Бёрдмэн, или Превращение театра в кино
Нет ничего более поддающегося стебу, чем Голливуд, каким мы его видим на данный момент. Денежный конвейер вовсю пашет на публику, которая поглощает блокбастеры с особой жадностью. Поскольку на каждую акцию есть реакция, то ответ Алехандро Г. Иньярриту оказался максимально мощным.
Алехандро берет нас за руку и ведет на экскурсию по театральному закулисью: по тесным коридорам, прокуренным гримёркам, пыльным костюмерным. В один момент он резко оборачивается, чтобы спросить у жующих поп-корн зрителей: «Скучное у меня кино, да?» И тут на фоне — взрывы, стрельба, стальная птица исполинских размеров. Появление в фильме подобного интерактива — встряска на ровном месте.
Исполнитель главной роли Майкл Китон здесь, как говорил Лес Гроссман, «угасающая звезда, белый карлик, падающий в черную дыру». Детишки уже не наряжаются в костюм Бёрдмэна. Вот он, кризис «актера одной роли» во всей красе. Ригган Томпсон (Китон) стремится раз и навсегда перешагнуть образ супергероя, окунувшись с головой в совершенно новое для него аплуа — постановщика бродвейской пьесы.

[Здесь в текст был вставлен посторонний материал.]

-- pv_equiv track=rewrite | github.com/Ashiq-am/Data-Structures-Algorithm | 1.Python Algorithms/8.Bitwise Algorithms/2.Intermediate/70.Alternate bits of two numbers to create a new number/Alternate bits of two numbers to create a new number.py | setevenbits
-- ===== SOURCE A (Python) =====
-- def setevenbits(n):
--     temp = n
--     count = 0
--
--     # res for store 101010.. number
--     res = 0
--
--     # generate number form of 101010.....
--     # till temp size
--     while temp > 0:
--
--         # if bit is even then generate
--         # number and or with res
--         if count % 2:
--             res |= (1 << count)
--
--         count += 1
--         temp >>= 1
--
--     # return set even bit number
--     return (n & res)
-- ===== SOURCE B (Python) =====
-- def setevenbits(n):
--     # closed-form odd-position mask instead of the bit-by-bit loop
--     if n <= 0:
--         return 0
--     w = n.bit_length()
--     mask = 2 * (4 ** w - 1) // 3   # 0b1010...10 with w ones, covers all bits of n
--     return n & mask
-- ===== Notes on version B (the rewrite author's own statement) =====
-- stated objective: simpler
-- what changed: Replaces A's bit-by-bit mask-building loop with a single closed-form arithmetic expression for the alternating odd-bit mask of width n.bit_length() (guarding non-positive n with an early return), then one AND.
import Mathlib
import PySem

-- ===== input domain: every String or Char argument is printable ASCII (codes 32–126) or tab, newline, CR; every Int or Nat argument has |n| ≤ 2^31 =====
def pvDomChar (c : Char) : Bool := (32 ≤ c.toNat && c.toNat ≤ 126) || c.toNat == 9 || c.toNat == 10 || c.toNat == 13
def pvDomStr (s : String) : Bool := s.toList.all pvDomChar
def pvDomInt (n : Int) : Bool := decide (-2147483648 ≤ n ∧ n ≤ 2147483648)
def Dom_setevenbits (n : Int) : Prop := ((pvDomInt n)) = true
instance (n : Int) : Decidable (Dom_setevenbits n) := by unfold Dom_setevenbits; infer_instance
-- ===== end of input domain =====

-- B replaces A's mask-building loop by the closed-form mask 2*(4^bit_length(n)-1)//3; objective: simpler.

-- ===== PORT A =====
-- the while loop: state (temp, count, res); count is a Nat (it starts at 0 and is only incremented)
def setevenbitsLoop (temp : Int) (count : Nat) (res : Int) : Int :=
  if h : 0 < temp then
    setevenbitsLoop (temp >>> (1:Nat)) (count + 1)
      (if count % 2 = 1 then PySem.Int.bor res ((1:Int) <<< count) else res)
  else res
termination_by temp.toNat
decreasing_by
  have h2 : temp >>> (1:Nat) = temp / 2 := by simp [Int.shiftRight_eq_div_pow]
  rw [h2]; omega

def setevenbits (n : Int) : Int :=
  PySem.Int.band n (setevenbitsLoop n 0 0)

-- ===== PORT B =====
def setevenbits_alt (n : Int) : Int :=
  if n ≤ 0 then 0
  else
    let w := PySem.Int.bitLength n
    let mask := PySem.Int.floordiv (2 * (4 ^ w - 1)) 3
    PySem.Int.band n mask

-- ===== PRECONDITION & SPEC =====
def Spec_setevenbits (n : Int) (out : Int) : Prop := out = setevenbits_alt n
instance (n : Int) (out : Int) : Decidable (Spec_setevenbits n out) := by unfold Spec_setevenbits; infer_instance

-- ===== CLAIM (what is proved, stated in full; the proofs are below) =====
def Claim_equal_setevenbits : Prop := ∀ (n : Int), Dom_setevenbits n → Spec_setevenbits n (setevenbits n)

-- ===== LEMMAS AND PROOFS =====

-- Nat mirror of A's loop
def loopN (t c r : Nat) : Nat :=
  if t = 0 then r
  else loopN (t / 2) (c + 1) (if c % 2 = 1 then r ||| (1 <<< c) else r)
termination_by t

-- number of loop iterations = Python's bit_length
def lenN (t : Nat) : Nat :=
  if t = 0 then 0 else lenN (t / 2) + 1
termination_by t

-- the closed-form mask, as a recursion
def oddMask : Nat → Nat
  | 0 => 0
  | w + 1 => 4 * oddMask w + 2

theorem loop_natCast : ∀ t c r : Nat, setevenbitsLoop (t : Int) c (r : Int) = (loopN t c r : Int) := by
  intro t
  induction t using Nat.strong_induction_on with
  | _ t ih =>
    intro c r
    rw [setevenbitsLoop, loopN]
    by_cases h : t = 0
    · simp [h]
    · have hp : (0:Int) < (t:Int) := by exact_mod_cast Nat.pos_of_ne_zero h
      have h2 : (t : Int) >>> (1:Nat) = ((t / 2 : Nat) : Int) := by
        simp [Int.shiftRight_eq_div_pow, Int.natCast_ediv]
      have h1 : ((1:Int) <<< c) = ((1 <<< c : Nat) : Int) := by
        simp [Int.shiftLeft_eq, Nat.shiftLeft_eq]
      simp only [hp, dif_pos, if_neg h, h2, h1]
      by_cases hc : c % 2 = 1
      · simp only [hc, if_pos, PySem.Int.bor_natCast]
        exact ih (t / 2) (by omega) (c + 1) (r ||| 1 <<< c)
      · simp only [hc]
        exact ih (t / 2) (by omega) (c + 1) r

theorem lenN_eq_bitLength : ∀ t : Nat, lenN t = PySem.Int.bitLength (t : Int) := by
  intro t
  induction t using Nat.strong_induction_on with
  | _ t ih =>
    rw [lenN]
    by_cases h : t = 0
    · simp [h, PySem.Int.bitLength_zero]
    · rw [if_neg h, PySem.Int.bitLength_natCast (Nat.pos_of_ne_zero h),
        ih (t / 2) (by omega)]

theorem testBit_lt_lenN : ∀ t i : Nat, t.testBit i = true → i < lenN t := by
  intro t
  induction t using Nat.strong_induction_on with
  | _ t ih =>
    intro i hb
    have ht : t ≠ 0 := by rintro rfl; simp [Nat.testBit] at hb
    rw [lenN, if_neg ht]
    cases i with
    | zero => omega
    | succ j =>
      rw [Nat.testBit_succ] at hb
      have := ih (t / 2) (by omega) j hb
      omega

theorem loopN_testBit : ∀ t c r i : Nat,
    (loopN t c r).testBit i =
      (r.testBit i || (decide (i % 2 = 1) && decide (c ≤ i) && decide (i < c + lenN t))) := by
  intro t
  induction t using Nat.strong_induction_on with
  | _ t ih =>
    intro c r i
    rw [loopN, lenN]
    by_cases h : t = 0
    · simp [h]
    · rw [if_neg h, if_neg h, ih (t / 2) (by omega)]
      have h1 : Nat.testBit 1 (i - c) = decide (i - c = 0) := by
        rcases Nat.eq_zero_or_pos (i - c) with h0 | h0
        · simp [h0]
        · obtain ⟨j, hj⟩ := Nat.exists_eq_add_of_le h0
          rw [hj, Nat.add_comm 1 j, Nat.testBit_succ]
          simp
      by_cases hc : c % 2 = 1
      · rw [if_pos hc, Nat.testBit_or, Nat.testBit_shiftLeft, h1, Bool.eq_iff_iff]
        simp only [Bool.or_eq_true, Bool.and_eq_true, decide_eq_true_eq]
        by_cases hr : r.testBit i = true <;> simp [hr] <;> omega
      · rw [if_neg hc, Bool.eq_iff_iff]
        simp only [Bool.or_eq_true, Bool.and_eq_true, decide_eq_true_eq]
        by_cases hr : r.testBit i = true <;> simp [hr] <;> omega

theorem oddMask_testBit : ∀ w i : Nat,
    (oddMask w).testBit i = (decide (i % 2 = 1) && decide (i < 2 * w)) := by
  intro w
  induction w with
  | zero => intro i; simp [oddMask]
  | succ v ih =>
    intro i
    rw [oddMask]
    match i with
    | 0 => simp [Nat.testBit_zero]; omega
    | 1 =>
      have : (4 * oddMask v + 2).testBit 1 = ((4 * oddMask v + 2) / 2).testBit 0 := Nat.testBit_succ ..
      rw [this]
      have h2 : (4 * oddMask v + 2) / 2 = 2 * oddMask v + 1 := by omega
      rw [h2]
      simp [Nat.testBit_zero]; omega
    | j + 2 =>
      have s1 : (4 * oddMask v + 2).testBit (j + 2) = ((4 * oddMask v + 2) / 2).testBit (j + 1) := Nat.testBit_succ ..
      have h2 : (4 * oddMask v + 2) / 2 = 2 * oddMask v + 1 := by omega
      have s2 : (2 * oddMask v + 1).testBit (j + 1) = ((2 * oddMask v + 1) / 2).testBit j := Nat.testBit_succ ..
      have h3 : (2 * oddMask v + 1) / 2 = oddMask v := by omega
      rw [s1, h2, s2, h3, ih j]
      have e1 : (decide ((j + 2) % 2 = 1)) = (decide (j % 2 = 1)) := by
        simp only [decide_eq_decide]; omega
      have e2 : (decide (j + 2 < 2 * (v + 1))) = (decide (j < 2 * v)) := by
        simp only [decide_eq_decide]; omega
      rw [e1, e2]

theorem oddMask_closed_form : ∀ w : Nat, 3 ∣ 4 ^ w - 1 ∧ 2 * (4 ^ w - 1) / 3 = oddMask w := by
  intro w
  induction w with
  | zero => simp [oddMask]
  | succ v ih =>
    obtain ⟨hdvd, heq⟩ := ih
    obtain ⟨k, hk⟩ := hdvd
    have hpow : 1 ≤ 4 ^ v := Nat.one_le_pow _ _ (by omega)
    have hx : 4 ^ v = 3 * k + 1 := by omega
    have hx1 : 4 ^ (v + 1) = 12 * k + 4 := by rw [pow_succ, hx]; ring
    constructor
    · rw [hx1]; exact ⟨4 * k + 1, by omega⟩
    · rw [oddMask, ← heq, hx1, hx]
      omega

-- main Nat-level equality
theorem main_nat (m : Nat) : m &&& loopN m 0 0 = m &&& oddMask (lenN m) := by
  apply Nat.eq_of_testBit_eq
  intro i
  rw [Nat.testBit_and, Nat.testBit_and, loopN_testBit, oddMask_testBit]
  by_cases hm : m.testBit i
  · have hlt : i < lenN m := testBit_lt_lenN m i hm
    have h2 : i < 2 * lenN m := by omega
    simp [hm, hlt, h2]
  · simp [hm]

theorem lenN_pos_bridge (n : Int) (hn : 0 < n) :
    PySem.Int.bitLength n = lenN n.toNat := by
  rw [lenN_eq_bitLength]
  congr 1
  omega

theorem mask_cast (w : Nat) :
    PySem.Int.floordiv (2 * (4 ^ w - 1)) 3 = (oddMask w : Int) := by
  have hpow : 1 ≤ 4 ^ w := Nat.one_le_pow _ _ (by omega)
  have hc : (2 * ((4:Int) ^ w - 1)) = ((2 * (4 ^ w - 1) : Nat) : Int) := by
    push_cast [hpow]; ring
  rw [hc]
  rw [show (3:Int) = ((3:Nat):Int) from rfl, PySem.Int.floordiv_natCast]
  exact_mod_cast congrArg (Nat.cast (R := Int)) (oddMask_closed_form w).2

-- ===== VERDICT (by name: the statement is the Claim_ definition above) =====
theorem setevenbits_spec : Claim_equal_setevenbits := by
  intro n _
  unfold Spec_setevenbits setevenbits setevenbits_alt
  by_cases hn : n ≤ 0
  · rw [setevenbitsLoop]
    have : ¬ (0 < n) := by omega
    simp [this, hn, PySem.Int.band_zero]
  · have hn : 0 < n := by omega
    rw [if_neg (by omega)]
    show PySem.Int.band n (setevenbitsLoop n 0 0) =
      PySem.Int.band n (PySem.Int.floordiv (2 * (4 ^ PySem.Int.bitLength n - 1)) 3)
    have hm : n = ((n.toNat : Nat) : Int) := by omega
    rw [mask_cast, lenN_pos_bridge n hn]
    conv_lhs => rw [hm, show (0:Int) = ((0:Nat):Int) from rfl, loop_natCast]
    conv_rhs => rw [hm]
    rw [PySem.Int.band_natCast, PySem.Int.band_natCast, main_nat, Int.toNat_natCast]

Но чем выше искусство, тем критики зубастее.
Критиков в «Бёрдмене», кстати, «любят» не меньше, чем в «Облачном атласе». В том месте, где старина Хэнкс, вскипая, выбрасывает «жопу карамельную» с балкона, Ригган интеллигентно уделывает газетную писаку в баре между делом.
Сам Томпсон неоднократно сравнивает свое пернатое альтер-эго с Икаром, а в постановке Рэймонда Карвера видит отражение себя. «Почему я должен заставлять любить себя?» — вторит он со сцены. В конце концов, крылатый парень возьмет верх. Познав совершенную форму, Ригган воспарит над Нью-Йорком, над человечеством, которое, по словам его дочери, скромно умещается на клочке туалетной бумаги.

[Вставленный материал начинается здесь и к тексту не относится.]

-- pv_equiv track=rewrite | github.com/pypi-data/pypi-mirror-401 | packages/sysame/sysame-0.0.17-py3-none-any.whl/sysame/matsim/plan_parser.py | _align_indices
-- ===== SOURCE A (Python) =====
-- from typing import Any, Dict, List, Optional, Tuple, Sequence
--
-- def _align_indices(
--     acts_a: Sequence[str],
--     acts_b: Sequence[str],
--     strategy: str = "index",  # "index" or "by_type"
-- ) -> List[Tuple[int, int]]:
--     pairs: List[Tuple[int, int]] = []
--     if strategy == "index":
--         L = min(len(acts_a), len(acts_b))
--         pairs = [(i, i) for i in range(L)]
--     else:
--         # by_type: match kth occurrence of each type
--         from collections import defaultdict
--
--         pos_a = defaultdict(list)
--         pos_b = defaultdict(list)
--         for i, t in enumerate(acts_a):
--             pos_a[t].append(i)
--         for j, t in enumerate(acts_b):
--             pos_b[t].append(j)
--         for t in set(pos_a.keys()) & set(pos_b.keys()):
--             L = min(len(pos_a[t]), len(pos_b[t]))
--             pairs.extend((pos_a[t][k], pos_b[t][k]) for k in range(L))
--         pairs.sort()
--     return pairs
-- ===== SOURCE B (Python) =====
-- def _align_indices(
--     acts_a,
--     acts_b,
--     strategy="index",  # "index" or "by_type"
-- ):
--     if strategy == "index":
--         return [(i, i) for i in range(min(len(acts_a), len(acts_b)))]
--     # by_type: one pass over acts_a with an occurrence counter; no pos_a, no sort
--     # (emitting in increasing a-index already yields the sorted order).
--     pos_b = {}
--     for j, t in enumerate(acts_b):
--         pos_b.setdefault(t, []).append(j)
--     count_a = {}
--     pairs = []
--     for i, t in enumerate(acts_a):
--         k = count_a.get(t, 0)
--         count_a[t] = k + 1
--         bs = pos_b.get(t, [])
--         if k < len(bs):
--             pairs.append((i, bs[k]))
--     return pairs
-- ===== Notes on version B (the rewrite author's own statement) =====
-- stated objective: simpler
-- what changed: The by_type branch replaces A's two per-type position dicts + iteration over the key-set intersection + final sort by a single pass over acts_a with a per-type occurrence counter against one b-position dict, emitting pairs already in increasing (hence sorted) order.
import Mathlib
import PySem

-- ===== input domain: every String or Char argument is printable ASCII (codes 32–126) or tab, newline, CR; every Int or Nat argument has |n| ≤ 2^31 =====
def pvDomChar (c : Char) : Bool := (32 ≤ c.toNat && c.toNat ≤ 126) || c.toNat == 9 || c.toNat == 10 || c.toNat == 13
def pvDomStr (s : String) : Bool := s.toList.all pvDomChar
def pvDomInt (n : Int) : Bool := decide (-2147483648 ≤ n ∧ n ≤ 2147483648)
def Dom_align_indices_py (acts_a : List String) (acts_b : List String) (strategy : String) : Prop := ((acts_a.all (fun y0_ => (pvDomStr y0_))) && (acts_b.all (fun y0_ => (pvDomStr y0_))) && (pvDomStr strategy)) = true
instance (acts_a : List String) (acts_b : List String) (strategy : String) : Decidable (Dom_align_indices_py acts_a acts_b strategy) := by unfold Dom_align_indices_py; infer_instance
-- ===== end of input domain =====

-- B replaces A's per-type grouping of both sequences + final sort by a single counter pass over
-- acts_a (emitting pairs already in sorted order); objective: simpler (and no sort).


-- ===== PORT A =====
-- Literal port of _align_indices. Notes on exactness:
--  * pyGetD is used for pos[t][k] only where 0 ≤ k < len (range(min of the lengths)) — a pure totalization guard.
--  * Python iterates 'set(pos_a.keys()) & set(pos_b.keys())' in hash order, which PySem does not model; we iterate
--    in PySem.Set.inter order — sound because the final pairs.sort() (first components all distinct) makes the
--    result independent of that iteration order.
def align_indices_py (acts_a : List String) (acts_b : List String) (strategy : String) : List (Int × Int) :=
  if strategy == "index" then
    let L : Int := ((min acts_a.length acts_b.length : Nat) : Int)
    (PySem.List.pyRange 0 L 1).map (fun i => (i, i))
  else
    let pos_a := (PySem.List.enumerate acts_a).foldl
      (fun d p => d.modify p.2 [] (fun l => l ++ [p.1])) (PySem.Dict.empty : PySem.Dict String (List Int))
    let pos_b := (PySem.List.enumerate acts_b).foldl
      (fun d p => d.modify p.2 [] (fun l => l ++ [p.1])) (PySem.Dict.empty : PySem.Dict String (List Int))
    let ts := PySem.Set.inter (PySem.Set.ofList pos_a.keys) (PySem.Set.ofList pos_b.keys)
    let pairs := ts.foldl (fun acc t =>
      let u := pos_a.getD t []
      let v := pos_b.getD t []
      let L : Int := ((min u.length v.length : Nat) : Int)
      acc ++ (PySem.List.pyRange 0 L 1).map
        (fun k => (PySem.List.pyGetD u k 0, PySem.List.pyGetD v k 0))) ([] : List (Int × Int))
    PySem.List.sorted2 pairs (fun p => p.1) (fun p => p.2) false

-- ===== PORT B =====
-- Literal port of Source B (pyGetD: bs[k] only with 0 ≤ k < len(bs), a totalization guard).
def align_indices_py_alt (acts_a : List String) (acts_b : List String) (strategy : String) : List (Int × Int) :=
  if strategy == "index" then
    (PySem.List.pyRange 0 ((min acts_a.length acts_b.length : Nat) : Int) 1).map (fun i => (i, i))
  else
    let pos_b := (PySem.List.enumerate acts_b).foldl
      (fun d p => d.modify p.2 [] (fun l => l ++ [p.1])) (PySem.Dict.empty : PySem.Dict String (List Int))
    ((PySem.List.enumerate acts_a).foldl
      (fun (st : PySem.Dict String Int × List (Int × Int)) p =>
        let k := st.1.getD p.2 0
        let count_a := st.1.insert p.2 (k + 1)
        let bs := pos_b.getD p.2 []
        if k < (bs.length : Int) then (count_a, st.2 ++ [(p.1, PySem.List.pyGetD bs k 0)])
        else (count_a, st.2))
      ((PySem.Dict.empty : PySem.Dict String Int), ([] : List (Int × Int)))).2

-- ===== PRECONDITION & SPEC =====
def Spec_align_indices_py (acts_a : List String) (acts_b : List String) (strategy : String) (out : List (Int × Int)) : Prop := out = align_indices_py_alt acts_a acts_b strategy
instance (acts_a : List String) (acts_b : List String) (strategy : String) (out : List (Int × Int)) : Decidable (Spec_align_indices_py acts_a acts_b strategy out) := by unfold Spec_align_indices_py; infer_instance

-- ===== CLAIM (what is proved, stated in full; the proofs are below) =====
def Claim_equal_align_indices_py : Prop := ∀ (acts_a : List String) (acts_b : List String) (strategy : String), Dom_align_indices_py acts_a acts_b strategy → Spec_align_indices_py acts_a acts_b strategy (align_indices_py acts_a acts_b strategy)

-- ===== LEMMAS AND PROOFS =====

-- indices (as Int) at which t occurs in acts, in increasing order
def occIdx (acts : List String) (t : String) : List Int :=
  ((PySem.List.enumerate acts).filter (fun p => p.2 == t)).map (fun p => p.1)

-- the per-type position dict both ports build, characterised
theorem posGetD (acts : List String) (t : String) :
    ((PySem.List.enumerate acts).foldl
      (fun d p => d.modify p.2 [] (fun l => l ++ [p.1])) (PySem.Dict.empty : PySem.Dict String (List Int))).getD t []
    = occIdx acts t := by
  have h := List.foldl_map (f := Prod.swap)
    (g := fun (d : PySem.Dict String (List Int)) (p : String × Int) => d.modify p.1 [] (fun l => l ++ [p.2]))
    (l := PySem.List.enumerate acts) (init := (PySem.Dict.empty : PySem.Dict String (List Int)))
  simp only [Prod.fst_swap, Prod.snd_swap] at h
  rw [← h, PySem.Dict.getD_foldl_modify_append]
  simp [occIdx, List.filter_map, List.map_map, Function.comp_def]

theorem posKeys (acts : List String) :
    ((PySem.List.enumerate acts).foldl
      (fun d p => d.modify p.2 [] (fun l => l ++ [p.1])) (PySem.Dict.empty : PySem.Dict String (List Int))).keys
    = PySem.Set.ofList acts := by
  rw [PySem.Dict.keys_foldl_modify_key (PySem.List.enumerate acts) (fun p => p.2) []
    (fun _ p => (fun l => l ++ [p.1]))]
  simp [PySem.Dict.keys_empty, PySem.Set.update_nil_left, PySem.List.map_snd_enumerate]

theorem occIdx_append (a : List String) (x t : String) :
    occIdx (a ++ [x]) t = occIdx a t ++ (if x == t then [(a.length : Int)] else []) := by
  simp only [occIdx, PySem.List.enumerate_append, PySem.List.enumerate_cons, PySem.List.enumerate_nil,
    List.filter_append, List.map_append, zero_add]
  by_cases h : (x == t) = true <;> simp [h]

theorem occIdx_length (a : List String) (t : String) :
    (occIdx a t).length = a.count t := by
  induction a using List.reverseRecOn with
  | nil => rfl
  | append_singleton a x ih =>
    rw [occIdx_append, List.count_append]
    by_cases h : (x == t) = true <;> simp [h, ih, List.count_cons]


theorem occIdx_nil_of_not_mem (b : List String) (t : String) (h : t ∉ b) : occIdx b t = [] := by
  simp only [occIdx, List.map_eq_nil_iff, List.filter_eq_nil_iff]
  intro p hp
  rcases (PySem.List.mem_enumerate_iff b 0 p).1 hp with ⟨k, hk, rfl⟩
  simp only [beq_iff_eq]
  intro he; exact h (he ▸ List.getElem_mem hk)

-- A's inner range/getitem loop is zip
theorem range_getD_eq_zip (u v : List Int) :
    (PySem.List.pyRange 0 ((min u.length v.length : Nat) : Int) 1).map
      (fun k => (PySem.List.pyGetD u k 0, PySem.List.pyGetD v k 0)) = u.zip v := by
  rw [PySem.List.pyRange_zero_natCast, List.map_map]
  apply List.ext_getElem
  · simp [List.length_zip]
  · intro i h1 h2
    simp only [List.length_map, List.length_range] at h1
    simp [Function.comp_def, PySem.List.pyGetD_natCast, List.getElem_zip,
      List.getD_eq_getElem?_getD, List.getElem?_eq_getElem (by omega : i < u.length),
      List.getElem?_eq_getElem (by omega : i < v.length)]

theorem zip_append_singleton (u v : List Int) (w : Int) :
    (u ++ [w]).zip v = u.zip v ++ (if u.length < v.length then [(w, v.getD u.length 0)] else []) := by
  induction u generalizing v with
  | nil => cases v <;> simp
  | cons c u ih =>
    cases v with
    | nil => simp
    | cons y v => simpa using ih v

Смеха ради на фильм можно навесить ярлык «неделимый», так как кромсать «Бёрдмэна» на фрагменты — невежество. Трюк, проделанный оператором Эммануэлем Любецки (почти двухчасовой план, без монтажных склеек), для того и придуман, чтобы «прожить» кинокартину на одном дыхании. Ни один здешний диалог не способен передать правильную тональность без должного предисловия.
А как работают детали? Во время тишины уличный бэкраунд берет на себя обязанности закадрового рассказчика: вот музыкант, всё быстрее отбивающий сердечный ритм; вон дурачок у винно-водочного, что по закону жанра должен орать о конце света, но читает стихи, вытягивая грустные мысли из головы Риггана.
Как только речь зашла о деградации кино (мол, на всех приличных артистов напялили плащи), в кадре появляются сразу три актера из экранизаций комиксов. Все они в каком-то смысле «мертвые». Нортон — не Халк, Китон — не Бэтмен, Гвен Стейси выписалась из клиники. Совпадение? Не думаю.
Но главная ирония фильма заключается не в этом. Фраза Бёрдмэна «Всё, чего вы хотите — это мяса и взрывов» применима не только к кино, но и к театру, которому этого «мяса и взрывов» не хватало. Персонаж Нортона гонится за гиперреализмом, но кому он нужен? Нам. Настоящая кровь в храме искусства — это не вульгарно, а что-то новенькое. Что же тогда будет дальше? Возвращение к гладиаторским боям?